The first step in working productively with AI is understanding what a practitioner's own work actually consists of. Most professionals describe their work through their role (consultant, lawyer, analyst, broker) rather than through the specific tasks the role involves. Role descriptions are useful for business cards and employment contracts. They are less useful for deciding where AI can help, because a role is too abstract to map onto specific AI capabilities.
A more useful approach is to decompose the role into the tasks that actually consume a practitioner's time. Research. Drafting. Analysis. Communication. Administration. Meeting preparation. Document review. Every professional job breaks down into a specific combination of these and similar categories, and the specific combination varies substantially across roles within the same broad profession. A corporate lawyer's days are different from a litigator's days. A management consultant's days are different from a financial-advisory consultant's days. A listing-side residential agent's days are different from a buyer-side agent's days. The task mix determines where AI can help, and the starting point for productive AI use is an honest inventory of the tasks that actually make up the work.
The inventory exercise is straightforward. Write down the ten most frequent tasks in the week. For each, note how often it happens (daily, weekly, monthly, occasional) and what kind of work it actually involves (is it mechanical production, is it analytical, is it judgment-heavy, is it relationship-driven). This produces a map of the work that can then be evaluated for AI opportunities.
A useful screening framework for each task asks three questions. The first is whether the task is repetitive in structure, meaning it takes roughly the same shape each time even when the specific content differs. Drafting a weekly client update, preparing a standard case summary, writing quarterly performance reviews. The second is whether the task relies on information that already exists in digital form, such as documents, emails, prior work product, databases, or notes, rather than on things only the practitioner knows. The third is whether the practitioner would still review the final product before it reaches its audience, which ensures that AI is augmenting rather than replacing professional judgment. If the answer to at least two of the three questions is yes, the task is typically a strong candidate for AI support.

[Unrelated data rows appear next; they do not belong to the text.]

-- pv_equiv track=rewrite | github.com/lee-seongmin/coding_test_practice | resque_boat.py | solution
-- ===== SOURCE A (Python) =====
-- def solution(people, limit):
--     lst = []
--     cnt = 0
--
--     for i in range(len(people)):
--         for j in range(i+1, len(people)):
--             if (people[i]+people[j]) <= limit:
--                 cnt+=1
--
--     return len(people)-cnt
-- ===== SOURCE B (Python) =====
-- def solution(people, limit):
--     a = sorted(people)
--     cnt = 0
--     l, r = 0, len(a) - 1
--     while l < r:
--         if a[l] + a[r] <= limit:
--             cnt += r - l
--             l += 1
--         else:
--             r -= 1
--     return len(people) - cnt
-- ===== Notes on version B (the rewrite author's own statement) =====
-- stated objective: faster
-- what changed: Replaced the O(n^2) nested index loops counting pairs with sum <= limit by sort + two pointers from both ends of the sorted list, counting r-l pairs at once when a[l]+a[r] <= limit.
import Mathlib
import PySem

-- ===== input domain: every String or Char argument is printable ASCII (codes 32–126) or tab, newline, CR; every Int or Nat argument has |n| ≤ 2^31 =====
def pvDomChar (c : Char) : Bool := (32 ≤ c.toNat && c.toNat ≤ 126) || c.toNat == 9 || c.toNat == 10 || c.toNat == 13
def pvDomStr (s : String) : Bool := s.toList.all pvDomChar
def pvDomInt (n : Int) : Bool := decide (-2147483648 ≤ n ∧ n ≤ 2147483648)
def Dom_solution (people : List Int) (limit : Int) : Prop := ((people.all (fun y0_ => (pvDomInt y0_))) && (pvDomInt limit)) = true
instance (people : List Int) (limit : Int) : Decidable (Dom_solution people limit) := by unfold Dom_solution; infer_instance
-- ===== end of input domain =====

-- B replaces A's O(n^2) nested index loops by sort + two pointers (objective: faster).

-- ===== PORT A =====
-- A's 'lst = []' is never used; the nested for-loops count pairs i<j with people[i]+people[j] <= limit.
def solution (people : List Int) (limit : Int) : Int :=
  let cnt : Int :=
    (PySem.List.pyRange 0 (PySem.List.len people) 1).foldl (fun cnt i =>
      (PySem.List.pyRange (i + 1) (PySem.List.len people) 1).foldl (fun cnt j =>
        if PySem.List.pyGetD people i 0 + PySem.List.pyGetD people j 0 ≤ limit then cnt + 1
        else cnt) cnt) 0
  PySem.List.len people - cnt

-- ===== PORT B =====
-- the 'while l < r' loop of Source B (indices and cnt are Python ints)
def tpLoop (a : List Int) (limit : Int) (l r cnt : Int) : Int :=
  if l < r then
    if PySem.List.pyGetD a l 0 + PySem.List.pyGetD a r 0 ≤ limit then
      tpLoop a limit (l + 1) r (cnt + (r - l))
    else
      tpLoop a limit l (r - 1) cnt
  else cnt
termination_by (r - l).toNat
decreasing_by all_goals omega

def solution_alt (people : List Int) (limit : Int) : Int :=
  let a := PySem.List.sorted people (fun x => x) false
  PySem.List.len people - tpLoop a limit 0 (PySem.List.len a - 1) 0

-- ===== PRECONDITION & SPEC =====
def Spec_solution (people : List Int) (limit : Int) (out : Int) : Prop := out = solution_alt people limit
instance (people : List Int) (limit : Int) (out : Int) : Decidable (Spec_solution people limit out) := by unfold Spec_solution; infer_instance

-- ===== CLAIM (what is proved, stated in full; the proofs are below) =====
def Claim_equal_solution : Prop := ∀ (people : List Int) (limit : Int), Dom_solution people limit → Spec_solution people limit (solution people limit)

-- ===== LEMMAS AND PROOFS =====

-- number of pairs i<j with sum ≤ limit, as a structural recursion (the common spec of both ports)
def pcnt (limit : Int) : List Int → Int
  | [] => 0
  | x :: xs => (xs.countP (fun y => decide (x + y ≤ limit)) : Int) + pcnt limit xs

theorem pcnt_cons (limit x : Int) (xs : List Int) :
    pcnt limit (x :: xs) = (xs.countP (fun y => decide (x + y ≤ limit)) : Int) + pcnt limit xs := rfl

theorem pcnt_short (limit : Int) (xs : List Int) (h : xs.length ≤ 1) : pcnt limit xs = 0 := by
  match xs, h with
  | [], _ => rfl
  | [x], _ => simp [pcnt]

theorem pcnt_append_singleton (limit z : Int) (ys : List Int) :
    pcnt limit (ys ++ [z]) = pcnt limit ys + (ys.countP (fun y => decide (y + z ≤ limit)) : Int) := by
  induction ys with
  | nil => simp [pcnt]
  | cons x ys ih =>
    simp [pcnt, List.countP_append, List.countP_cons, ih]
    ring

theorem pcnt_perm (limit : Int) {xs ys : List Int} (h : xs.Perm ys) : pcnt limit xs = pcnt limit ys := by
  induction h with
  | nil => rfl
  | cons x h ih => simp [pcnt, ih, h.countP_eq]
  | swap x y l =>
    simp [pcnt, List.countP_cons]
    rw [show y + x = x + y from Int.add_comm y x]
    ring
  | trans _ _ ih1 ih2 => omega

theorem sumSpec (limit : Int) (l : List Int) :
    (((List.range l.length).map (fun i =>
        (((l.drop (i + 1)).countP (fun y => decide (l.getD i 0 + y ≤ limit))) : Int))).sum)
      = pcnt limit l := by
  induction l with
  | nil => simp [pcnt]
  | cons x xs ih =>
    rw [List.length_cons, List.range_succ_eq_map]
    simp only [List.map_cons, List.map_map, Function.comp_def, List.getD_cons_succ,
      List.drop_succ_cons, List.getD_cons_zero, List.sum_cons, pcnt, ih]
    simp

theorem solution_eq (people : List Int) (limit : Int) :
    solution people limit = (people.length : Int) - pcnt limit people := by
  unfold solution
  simp only [PySem.List.len_eq]
  congr 1
  rw [PySem.List.foldl_congr_mem'
      (g := fun (cnt : Int) (i : Int) =>
        cnt + (((people.drop (i + 1).toNat).countP
          (fun y => decide (PySem.List.pyGetD people i 0 + y ≤ limit))) : Int))]
  · rw [PySem.List.foldl_add, PySem.List.pyRange_zero_natCast]
    simp only [List.map_map, Function.comp_def, PySem.List.pyGetD_natCast]
    rw [← sumSpec limit people, zero_add]
    congr 1
  · intro i hi cnt
    have h0 : (0:Int) ≤ i := (PySem.List.mem_pyRange_one.mp hi).1
    have h1 := PySem.List.foldl_pyRange_pyGetD' (xs := people) (d := 0) (a := i + 1)
      (f := fun (acc y : Int) => if PySem.List.pyGetD people i 0 + y ≤ limit then acc + 1 else acc)
      (init := cnt) (by omega)
    exact h1.trans (PySem.List.foldl_ite_add_one _ _ _)

theorem sorted_mono {a : List Int} (h : a.Pairwise (· ≤ ·)) {i j : Nat} (hij : i ≤ j)
    (hj : j < a.length) : a[i]'(by omega) ≤ a[j] := by
  rcases Nat.lt_or_ge i j with hlt | hge
  · exact List.pairwise_iff_getElem.mp h i j (by omega) hj hlt
  · have : i = j := by omega
    subst this; exact le_refl _

-- every element of the segment (drop l).take m of a sorted list is between a[l] and a[l+m-1]

theorem seg_bounds {a : List Int} (h : a.Pairwise (· ≤ ·)) (l m : Nat) (hm : 0 < m)
    (hend : l + m ≤ a.length) :
    ∀ y ∈ (a.drop l).take m, a[l]'(by omega) ≤ y ∧ y ≤ a[l + m - 1]'(by omega) := by
  intro y hy
  rw [List.mem_iff_getElem] at hy
  obtain ⟨k, hk, hyk⟩ := hy
  have hk2 : k < m := by
    have := hk; simp [List.length_take, List.length_drop] at this; omega
  have hk3 : l + k < a.length := by
    have := hk; simp [List.length_take, List.length_drop] at this; omega
  have : y = a[l + k]'(hk3) := by
    rw [← hyk]; rw [List.getElem_take, List.getElem_drop]
  subst this
  constructor
  · exact sorted_mono h (Nat.le_add_right l k) hk3
  · exact sorted_mono h (by omega) (by omega)

theorem tp_eq (a : List Int) (limit : Int) (hs : a.Pairwise (· ≤ ·)) :
    ∀ (l r cnt : Int), 0 ≤ l → r < (a.length : Int) →
      tpLoop a limit l r cnt = cnt + pcnt limit ((a.drop l.toNat).take (r - l + 1).toNat) := by
  have main : ∀ (n : Nat) (l r cnt : Int), (r - l).toNat = n → 0 ≤ l → r < (a.length : Int) →
      tpLoop a limit l r cnt = cnt + pcnt limit ((a.drop l.toNat).take (r - l + 1).toNat) := by
    intro n
    induction n using Nat.strong_induction_on with
    | _ n ih =>
      intro l r cnt hn hl hr
      by_cases hlr : l < r
      · have hl2 : l.toNat < a.length := by omega
        have hr2 : r.toNat < a.length := by omega
        rw [tpLoop, if_pos hlr,
          PySem.List.pyGetD_eq_getElem a (i := l) 0 hl (by omega),
          PySem.List.pyGetD_eq_getElem a (i := r) 0 (by omega) (by omega)]
        have hdrop : a.drop l.toNat = a[l.toNat] :: a.drop (l.toNat + 1) :=
          List.drop_eq_getElem_cons hl2
        by_cases hcond : a[l.toNat] + a[r.toNat] ≤ limit
        · rw [if_pos hcond]
          rw [ih (r - (l + 1)).toNat (by omega) (l + 1) r (cnt + (r - l)) rfl (by omega) hr]
          -- seg l r = a[l] :: seg (l+1) r
          have hseg : (a.drop l.toNat).take (r - l + 1).toNat
              = a[l.toNat] :: (a.drop ((l + 1).toNat)).take (r - (l + 1) + 1).toNat := by
            rw [hdrop]
            have h1 : (r - l + 1).toNat = (r - (l + 1) + 1).toNat + 1 := by omega
            have h2 : (l + 1).toNat = l.toNat + 1 := by omega
            rw [h1, h2, List.take_succ_cons]
          rw [hseg, pcnt_cons]
          have hall : ∀ y ∈ (a.drop ((l + 1).toNat)).take (r - (l + 1) + 1).toNat,
              a[l.toNat] + y ≤ limit := by
            intro y hy
            have hb := seg_bounds hs (l.toNat + 1) (r - l).toNat (by omega) (by omega) y
              (by rw [show (l + 1).toNat = l.toNat + 1 by omega,
                      show (r - (l + 1) + 1).toNat = (r - l).toNat by omega] at hy; exact hy)
            have hyz : y ≤ a[l.toNat + 1 + (r - l).toNat - 1]'(by omega) := hb.2
            have heq : a[l.toNat + 1 + (r - l).toNat - 1]'(by omega) = a[r.toNat] := by
              congr 1
              omega
            have hyz2 : y ≤ a[r.toNat] := le_trans hyz (le_of_eq heq)
            omega
          have hcount : ((a.drop ((l + 1).toNat)).take (r - (l + 1) + 1).toNat).countP
              (fun y => decide (a[l.toNat] + y ≤ limit))
              = ((a.drop ((l + 1).toNat)).take (r - (l + 1) + 1).toNat).length := by
            rw [List.countP_eq_length]
            intro y hy
            simpa using hall y hy
          have hlen : ((a.drop ((l + 1).toNat)).take (r - (l + 1) + 1).toNat).length
              = (r - l).toNat := by
            rw [List.length_take, List.length_drop]
            omega
          rw [hcount, hlen]
          omega
        · rw [if_neg hcond]
          rw [ih (r - 1 - l).toNat (by omega) l (r - 1) cnt rfl hl (by omega)]
          -- seg l r = seg l (r-1) ++ [a[r]]
          have hlen2 : (r - l).toNat < (a.drop l.toNat).length := by
            simp [List.length_drop]; omega
          have hseg : (a.drop l.toNat).take (r - l + 1).toNat
              = (a.drop l.toNat).take (r - 1 - l + 1).toNat ++ [(a.drop l.toNat)[(r - l).toNat]] := by
            have h1 : (r - l + 1).toNat = (r - l).toNat + 1 := by omega
            have h2 : (r - 1 - l + 1).toNat = (r - l).toNat := by omega
            rw [h1, h2, List.take_add_one, List.getElem?_eq_getElem hlen2]
            rfl
          have hget : (a.drop l.toNat)[(r - l).toNat] = a[r.toNat] := by
            rw [List.getElem_drop]
            congr 1
            omega
          rw [hseg, hget, pcnt_append_singleton]
          have hzero : ((a.drop l.toNat).take (r - 1 - l + 1).toNat).countP
              (fun y => decide (y + a[r.toNat] ≤ limit)) = 0 := by
            rw [List.countP_eq_zero]
            intro y hy
            have hb := seg_bounds hs l.toNat (r - l).toNat (by omega) (by omega) y
              (by rw [show (r - 1 - l + 1).toNat = (r - l).toNat by omega] at hy; exact hy)
            have hxy : a[l.toNat] ≤ y := hb.1
            simp
            omega
          rw [hzero]
          omega
      · rw [tpLoop, if_neg hlr]
        have : ((a.drop l.toNat).take (r - l + 1).toNat).length ≤ 1 := by
          simp [List.length_take, List.length_drop]
          omega
        rw [pcnt_short limit _ this]
        omega
  intro l r cnt hl hr
  exact main (r - l).toNat l r cnt rfl hl hr

theorem solution_alt_eq (people : List Int) (limit : Int) :
    solution_alt people limit =
      (people.length : Int) - pcnt limit (PySem.List.sorted people (fun x => x) false) := by
  unfold solution_alt
  simp only [PySem.List.len_eq]
  congr 1
  rw [tp_eq _ limit (PySem.List.sorted_pairwise people (fun x => x)) 0
    (((PySem.List.sorted people (fun x => x) false).length : Int) - 1) 0 le_rfl (by omega)]
  rw [zero_add]
  congr 1
  rw [show (((PySem.List.sorted people (fun x => x) false).length : Int) - 1 - 0 + 1).toNat
      = (PySem.List.sorted people (fun x => x) false).length by omega]
  simp

-- ===== VERDICT (by name: the statement is the Claim_ definition above) =====
theorem solution_spec : Claim_equal_solution := by
  intro people limit _
  unfold Spec_solution
  rw [solution_eq, solution_alt_eq, pcnt_perm limit (PySem.List.sorted_perm people (fun x => x) false)]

Tasks that commonly qualify include drafting initial versions of memos, emails, and reports. Turning bullet points or meeting notes into structured documents. Preparing first drafts of presentations. Organising notes from meetings or interviews into clean records. Producing checklists, templates, and standard operating procedures from existing process documentation. Summarising long documents. Extracting structured information from unstructured sources. These are the tasks where AI assistance produces the most immediate value, and the tasks where the learning curve is easiest for a practitioner starting to work with AI.
Tasks that typically do not qualify for AI assistance include relationship-driven work, judgment calls on edge cases, decisions that require accountability, and tasks that depend on information the practitioner has that is not in digital form. A client conversation about a difficult situation, a judgment call on whether to accept a deal term, a decision about whether a particular recommendation fits the specific context. These fall outside AI's scope. The tasks in this category are where the practitioner's professional value is most concentrated, and AI use should free up time for them rather than attempting to replace them.
The important principle is that practitioners should not force AI into every part of their work. Force-fitting AI onto tasks where it does not belong produces poor output and wasted effort. Applying AI thoughtfully to the tasks where it substantively helps produces substantial time savings and often improved output quality. The task inventory is the foundation for making that distinction deliberately. A practitioner who knows which of their ten most frequent tasks are good candidates for AI has a map they can start working from. A practitioner who has not done the inventory tends to either under-use AI (because they have not identified the opportunities) or over-use AI (because they apply it where it does not fit and produce disappointing results that sour them on the tools generally).
The inventory is also worth revisiting periodically. The AI tools themselves continue to improve, and tasks that were not good candidates a year ago may be good candidates now. The practitioner's role may evolve, and the task mix may shift. The practice of maintaining an active view of what the work is composed of is itself a professional discipline, and one that pays off in ways that extend beyond AI use.